The range() function by default does not support a decimal (float) step in Python. It always accepts an integer.

But what if you want your step to be a float? Like this: [1.1, 1.1, 1.2, …, 2.0]. If you attempt range(1, 2, 0.1), the interpreter will raise a TypeError.

That’s where different techniques come into the picture, based on the field you are working in.

Method 1: List comprehension with manual range

The most Pythonic way, without using external libraries, is to use list comprehension and create a new list with a manual range with a decimal step.

def decimal_range(start, stop, step):
    return [start + i * step for i in range(int((stop - start) / step))]

range_list_with_decimal = decimal_range(1, 2, 0.1)

print(range_list_with_decimal)  

# Output: [1.0, 1.1, 1.2, 1.3, 1.4, 1.5, 1.6, 1.7000000000000002, 1.8, 1.9]

In this code, we defined a custom function that accepts three arguments:

1. start: Starting point of the sequence (1)
2. stop: Ending point of the sequence (2).
3. step: It is a float value that defines the interval between the sequence.

The int((stop – start) / step) function calculates the total number of values in the sequence, which should be an integer. In our case, the total number of elements in a list should be 10, from 1.0 to 1.9.

start = 1
stop = 2
step = 0.1

(stop - start) = 1

1 / 0.1 = 10

int(10) = 10

The start + i * step suggests the following logic:

For each i in range(10), it calculates:

1 + 0 * 0.1 = 1.0
1 + 1 * 0.1 = 1.1
1 + 2 * 0.1 = 1.2
...
1 + 9 * 0.1 = 1.9

And hence we get the output list with proper sequence.

However, there is one value which is 1.7000000000000002. This is because floating-point arithmetic is not perfectly accurate in binary. So, this is a disadvantage of this approach. Also, the stop value is 2.0, which is not included in the final list output.

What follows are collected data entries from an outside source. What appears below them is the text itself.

-- pv_equiv track=rewrite | github.com/gdkelly153/Nuudle-MVP | backend/ai_service.py | analyze_ai_interactions
-- ===== SOURCE A (Python) =====
-- from typing import Dict, List, Optional, Any
--
-- def analyze_ai_interactions(ai_interaction_log: List[Dict], session_data: Dict) -> Dict[str, str]:
--     """Analyze AI interactions and generate adaptive feedback"""
--     if not ai_interaction_log or len(ai_interaction_log) == 0:
--         return {
--             "aiInteractionAnalysis": "No AI interactions were recorded during this session.",
--             "feedbackStrengths": "Provide a concise analysis of where the user's thinking was most effective. Your analysis must specifically evaluate their performance on the following four dimensions: 1. **Root Cause Identification**: Did they distinguish between symptoms and true root causes? 2. **Assumption Surfacing**: Did they uncover non-obvious or deeply held assumptions? 3. **Self-Awareness (from Perpetuations)**: Did they identify specific, plausible actions that could perpetuate the problem and acknowledge their own role? 4. **Action Plan Quality**: Is their action plan specific, measurable, and directly linked to the root causes? Select the 1-2 dimensions where the user showed the most strength and provide specific examples from their session inputs.",
--             "feedbackGrowth": "Provide specific, actionable recommendations for improvement. Your analysis must evaluate their performance on the same four dimensions and provide concrete next steps: 1. **Root Cause Identification**: If they mistook symptoms for root causes, explain why and suggest deeper causes to explore. 2. **Assumption Surfacing**: If their assumptions were surface-level, suggest specific deeper beliefs to examine. 3. **Self-Awareness (from Perpetuations)**: If they struggled to see their own role, provide specific behaviors to watch for. 4. **Action Plan Quality**: If their plan was vague, provide specific ways to make it more actionable. Select the 1-2 dimensions with the most opportunity for growth and provide specific, implementable recommendations."
--         }
--
--     # Generate analysis text for the prompt
--     stages = [interaction.get('stage', '') for interaction in ai_interaction_log]
--     ai_interaction_analysis = f"AI Interaction Log Analysis: During this session, you received AI assistance on {len(ai_interaction_log)} occasion(s) across the following stages: {', '.join(stages)}. Use this information to provide adaptive feedback that recognizes whether the user incorporated AI suggestions effectively or missed valuable opportunities for improvement."
--
--     # Generate adaptive feedback based on interaction patterns
--     has_root_cause = any(i.get('stage') == 'root_cause' for i in ai_interaction_log)
--     has_assumptions = any(i.get('stage') == 'identify_assumptions' for i in ai_interaction_log)
--     has_perpetuation = any(i.get('stage') == 'perpetuation' for i in ai_interaction_log)
--     has_actions = any(i.get('stage') in ['potential_actions', 'action_planning'] for i in ai_interaction_log)
--
--     feedback_strengths = f"Provide a concise analysis of where the user's thinking was most effective, taking into account their {'engagement with AI assistance' if len(ai_interaction_log) > 0 else 'independent work'}. Your analysis must specifically evaluate their performance on the following four dimensions: 1. **Root Cause Identification**: Did they distinguish between symptoms and true root causes? {'Consider how they responded to AI guidance on root causes.' if has_root_cause else ''} 2. **Assumption Surfacing**: Did they uncover non-obvious or deeply held assumptions? {'Consider how they engaged with AI assistance on assumptions.' if has_assumptions else ''} 3. **Self-Awareness (from Perpetuations)**: Did they identify specific, plausible actions that could perpetuate the problem and acknowledge their own role? {'Consider how they responded to AI guidance on perpetuation patterns.' if has_perpetuation else ''} 4. **Action Plan Quality**: Is their action plan specific, measurable, and directly linked to the root causes? {'Consider how they incorporated AI feedback on their action planning.' if has_actions else ''} Select the 1-2 dimensions where the user showed the most strength and provide specific examples from their session inputs."
--
--     # Build feedback_growth string with proper escaping
--     feedback_growth_parts = [
--         "Provide specific, actionable recommendations for improvement, considering their ",
--         "use of AI assistance" if len(ai_interaction_log) > 0 else "independent approach",
--         ". Your analysis must evaluate their performance on the same four dimensions and provide concrete next steps: ",
--         "1. **Root Cause Identification**: If they mistook symptoms for root causes, explain why and suggest deeper causes to explore. "
--     ]
--
--     if has_root_cause:
--         feedback_growth_parts.append("If they received AI guidance on root causes but didn't fully incorporate it, gently challenge them to revisit those insights. ")
--
--     feedback_growth_parts.extend([
--         "2. **Assumption Surfacing**: If their assumptions were surface-level, suggest specific deeper beliefs to examine. "
--     ])
--
--     if has_assumptions:
--         feedback_growth_parts.append("If they received AI help with assumptions but didn't act on it, encourage them to test those assumptions. ")
--
--     feedback_growth_parts.extend([
--         "3. **Self-Awareness (from Perpetuations)**: If they struggled to see their own role, provide specific behaviors to watch for. "
--     ])
--
--     if has_perpetuation:
--         feedback_growth_parts.append("If they received AI insights about perpetuation patterns but didn't acknowledge their role, provide specific examples to watch for. ")
--
--     feedback_growth_parts.extend([
--         "4. **Action Plan Quality**: If their plan was vague, provide specific ways to make it more actionable. "
--     ])
--
--     if has_actions:
--         feedback_growth_parts.append("If they received AI feedback on their actions but didn't refine them, suggest specific improvements. ")
--
--     feedback_growth_parts.append("Select the 1-2 dimensions with the most opportunity for growth and provide specific, implementable recommendations.")
--
--     feedback_growth = "".join(feedback_growth_parts)
--
--     return {
--         "aiInteractionAnalysis": ai_interaction_analysis,
--         "feedbackStrengths": feedback_strengths,
--         "feedbackGrowth": feedback_growth
--     }
-- ===== SOURCE B (Python) =====
-- # Table-driven rewrite: one pass collects the stage set, then a single loop over a
-- # dimension table assembles both feedback strings (A uses four any() scans and two
-- # monolithic f-string/parts constructions).
--
-- _STRENGTH_HEADER = ("Provide a concise analysis of where the user's thinking was most effective, "
--                     "taking into account their engagement with AI assistance. Your analysis must "
--                     "specifically evaluate their performance on the following four dimensions: ")
-- _STRENGTH_TAIL = ("Select the 1-2 dimensions where the user showed the most strength and provide "
--                   "specific examples from their session inputs.")
-- _GROWTH_HEADER = ("Provide specific, actionable recommendations for improvement, considering their "
--                   "use of AI assistance. Your analysis must evaluate their performance on the same "
--                   "four dimensions and provide concrete next steps: ")
-- _GROWTH_TAIL = ("Select the 1-2 dimensions with the most opportunity for growth and provide "
--                 "specific, implementable recommendations.")
--
-- _DIMS = [
--     (('root_cause',),
--      "1. **Root Cause Identification**: Did they distinguish between symptoms and true root causes?",
--      "Consider how they responded to AI guidance on root causes.",
--      "1. **Root Cause Identification**: If they mistook symptoms for root causes, explain why and suggest deeper causes to explore. ",
--      "If they received AI guidance on root causes but didn't fully incorporate it, gently challenge them to revisit those insights. "),
--     (('identify_assumptions',),
--      "2. **Assumption Surfacing**: Did they uncover non-obvious or deeply held assumptions?",
--      "Consider how they engaged with AI assistance on assumptions.",
--      "2. **Assumption Surfacing**: If their assumptions were surface-level, suggest specific deeper beliefs to examine. ",
--      "If they received AI help with assumptions but didn't act on it, encourage them to test those assumptions. "),
--     (('perpetuation',),
--      "3. **Self-Awareness (from Perpetuations)**: Did they identify specific, plausible actions that could perpetuate the problem and acknowledge their own role?",
--      "Consider how they responded to AI guidance on perpetuation patterns.",
--      "3. **Self-Awareness (from Perpetuations)**: If they struggled to see their own role, provide specific behaviors to watch for. ",
--      "If they received AI insights about perpetuation patterns but didn't acknowledge their role, provide specific examples to watch for. "),
--     (('potential_actions', 'action_planning'),
--      "4. **Action Plan Quality**: Is their action plan specific, measurable, and directly linked to the root causes?",
--      "Consider how they incorporated AI feedback on their action planning.",
--      "4. **Action Plan Quality**: If their plan was vague, provide specific ways to make it more actionable. ",
--      "If they received AI feedback on their actions but didn't refine them, suggest specific improvements. "),
-- ]
--
--
-- def analyze_ai_interactions(ai_interaction_log, session_data):
--     if not ai_interaction_log:
--         return {
--             "aiInteractionAnalysis": "No AI interactions were recorded during this session.",
--             "feedbackStrengths": "Provide a concise analysis of where the user's thinking was most effective. Your analysis must specifically evaluate their performance on the following four dimensions: 1. **Root Cause Identification**: Did they distinguish between symptoms and true root causes? 2. **Assumption Surfacing**: Did they uncover non-obvious or deeply held assumptions? 3. **Self-Awareness (from Perpetuations)**: Did they identify specific, plausible actions that could perpetuate the problem and acknowledge their own role? 4. **Action Plan Quality**: Is their action plan specific, measurable, and directly linked to the root causes? Select the 1-2 dimensions where the user showed the most strength and provide specific examples from their session inputs.",
--             "feedbackGrowth": "Provide specific, actionable recommendations for improvement. Your analysis must evaluate their performance on the same four dimensions and provide concrete next steps: 1. **Root Cause Identification**: If they mistook symptoms for root causes, explain why and suggest deeper causes to explore. 2. **Assumption Surfacing**: If their assumptions were surface-level, suggest specific deeper beliefs to examine. 3. **Self-Awareness (from Perpetuations)**: If they struggled to see their own role, provide specific behaviors to watch for. 4. **Action Plan Quality**: If their plan was vague, provide specific ways to make it more actionable. Select the 1-2 dimensions with the most opportunity for growth and provide specific, implementable recommendations."
--         }
--
--     stages = [i.get('stage', '') for i in ai_interaction_log]
--     present = set(stages)
--
--     analysis = ("AI Interaction Log Analysis: During this session, you received AI assistance on "
--                 + str(len(ai_interaction_log))
--                 + " occasion(s) across the following stages: "
--                 + ", ".join(stages)
--                 + ". Use this information to provide adaptive feedback that recognizes whether the user incorporated AI suggestions effectively or missed valuable opportunities for improvement.")
--
--     strengths = _STRENGTH_HEADER
--     growth = _GROWTH_HEADER
--     for triggers, q, s_hint, g_q, g_hint in _DIMS:
--         hit = any(t in present for t in triggers)
--         strengths += q + " " + (s_hint if hit else "") + " "
--         growth += g_q + (g_hint if hit else "")
--     strengths += _STRENGTH_TAIL
--     growth += _GROWTH_TAIL
--
--     return {
--         "aiInteractionAnalysis": analysis,
--         "feedbackStrengths": strengths,
--         "feedbackGrowth": growth,
--     }
-- ===== Notes on version B (the rewrite author's own statement) =====
-- stated objective: alternative
-- what changed: Replaces A's four separate any() scans over the log and its two monolithic f-string/parts constructions with one pass that collects the set of stages plus a single loop over a dimension table that derives each flag by membership and assembles both feedback strings chunk by chunk.
import Mathlib
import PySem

Method 2: NumPy linspace()

If you are working with pure numeric and scientific data and do not mind using an external library, use numpy.linspace() method.

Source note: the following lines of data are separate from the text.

-- pv_equiv track=rewrite | github.com/pypi-data/pypi-mirror-279 | packages/p-vs-np-library/p_vs_np_library-0.1-py3-none-any.whl/p_vs_np/database_problems/job_shop-scheduling.py | list_scheduling
-- ===== SOURCE A (Python) =====
-- def list_scheduling(jobs, machines):
--     num_jobs = len(jobs)
--     num_machines = len(machines)
--
--     schedule = [[] for _ in range(num_machines)]
--     completion_times = [0] * num_machines
--
--     remaining_operations = [len(job) for job in jobs]
--
--     while sum(remaining_operations) > 0:
--         for job_id, job in enumerate(jobs):
--             if remaining_operations[job_id] > 0:
--                 next_operation = job[len(job) - remaining_operations[job_id]]
--                 machine_id = next_operation[0]
--                 processing_time = next_operation[1]
--
--                 start_time = max(completion_times[machine_id], completion_times[1 - machine_id])
--                 completion_time = start_time + processing_time
--
--                 schedule[machine_id].append((job_id, start_time, completion_time))
--                 completion_times[machine_id] = completion_time
--
--                 remaining_operations[job_id] -= 1
--
--     makespan = max(completion_times)
--
--     return schedule, makespan
-- ===== SOURCE B (Python) =====
-- def list_scheduling(jobs, machines):
--     num_machines = len(machines)
--
--     # stage 1: distribute every operation into a bucket for its round (counting-sort style),
--     # then flatten the buckets into one round-major timeline of (job_id, operation) items
--     rounds = max((len(job) for job in jobs), default=0)
--     buckets = [[] for _ in range(rounds)]
--     for job_id, job in enumerate(jobs):
--         for r in range(len(job)):
--             buckets[r].append((job_id, job[r]))
--     order = [item for bucket in buckets for item in bucket]
--
--     # stage 2: one linear pass over the timeline, recording events (machine, triple)
--     completion_times = [0] * num_machines
--     events = []
--     for job_id, (machine_id, processing_time) in order:
--         start_time = max(completion_times[machine_id], completion_times[1 - machine_id])
--         completion_time = start_time + processing_time
--         events.append((machine_id, (job_id, start_time, completion_time)))
--         completion_times[machine_id] = completion_time
--
--     # stage 3: partition the event list into per-machine schedules
--     schedule = [[] for _ in range(num_machines)]
--     for machine_id, triple in events:
--         schedule[machine_id].append(triple)
--
--     return schedule, max(completion_times)
-- ===== Notes on version B (the rewrite author's own statement) =====
-- stated objective: alternative
-- what changed: A's while-loop repeatedly re-sums remaining-operation counters and scans every job per round appending into per-machine lists; B instead bucket-distributes all operations by round in one pass over the jobs (counting-sort style), flattens the buckets into one round-major timeline, computes the event list in a single linear pass, and only at the end partitions events into per-machine schedules.
import Mathlib
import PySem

It generates the exact count of evenly-spaced values (endpoint inclusive by default).

import numpy as np

# Generating exactly 10 points from 0 to 1
numpy_array = np.linspace(1, 2, 10)

print(numpy_array.astype(float).tolist())
# Output: [1.0, 1.1111111111111112, 1.2222222222222223, 1.3333333333333333, 1.4444444444444444, 1.5555555555555556, 1.6666666666666665, 1.7777777777777777, 1.8888888888888888, 2.0]

# Excluding endpoint
no_endpoint = np.linspace(1, 2, 10, endpoint=False)

print(no_endpoint.astype(float).tolist())
# Output: [1.0, 1.1, 1.2, 1.3, 1.4, 1.5, 1.6, 1.7000000000000002, 1.8, 1.9]

In the first output, you can see that the final range includes the endpoint 2.0. That means the np.linspace() method does include the endpoint.

If you do not want to include the endpoint in the final range, pass endpoint=False to the np.linspace().

The numpy library returns an array; to convert it to a list, use the .tolist() method on the numpy object.

Method 3: Using NumPy arange()

If you want to generate an array quickly with floating-point steps, which is best for performance and array operations, use numpy.arange() method.

import numpy as np

# Basic decimal range
numpy_array = np.arange(0, 1, 0.1)

print(numpy_array.astype(float).tolist())
# Output: [0.0, 0.1, 0.2, 0.30000000000000004, 0.4, 0.5, 0.6000000000000001, 0.7000000000000001, 0.8, 0.9]

# Negative step
backward_array = np.arange(5, 0, -0.5)

print(backward_array.astype(float).tolist())
# Output: [5.0, 4.5, 4.0, 3.5, 3.0, 2.5, 2.0, 1.5, 1.0, 0.5]

In this code, we generated a standard sequence and a backward sequence by passing the steps, positive and negative.

Method 4: Using “decimal” module (High precision)

If you are going for an arbitrary precision with no floating-point artifacts and financial calculation with no decimal errors, use the decimal module.

from decimal import Decimal

start, stop, step = Decimal("1.0"), Decimal("2.0"), Decimal("0.1")
nums = []

x = start
while x <= stop:
    nums.append(x)
    x += step

print([float(n) for n in nums])

# Output: [1.0, 1.1, 1.2, 1.3, 1.4, 1.5, 1.6, 1.7, 1.8, 1.9, 2.0]

In this code, we use a while loop to generate a range of decimal numbers with a specified decimal step.

We defined a nums list and appended a decimal value one by one within a while loop.

Using list comprehension, we created a new list with all the floating-point values and printed the list of range.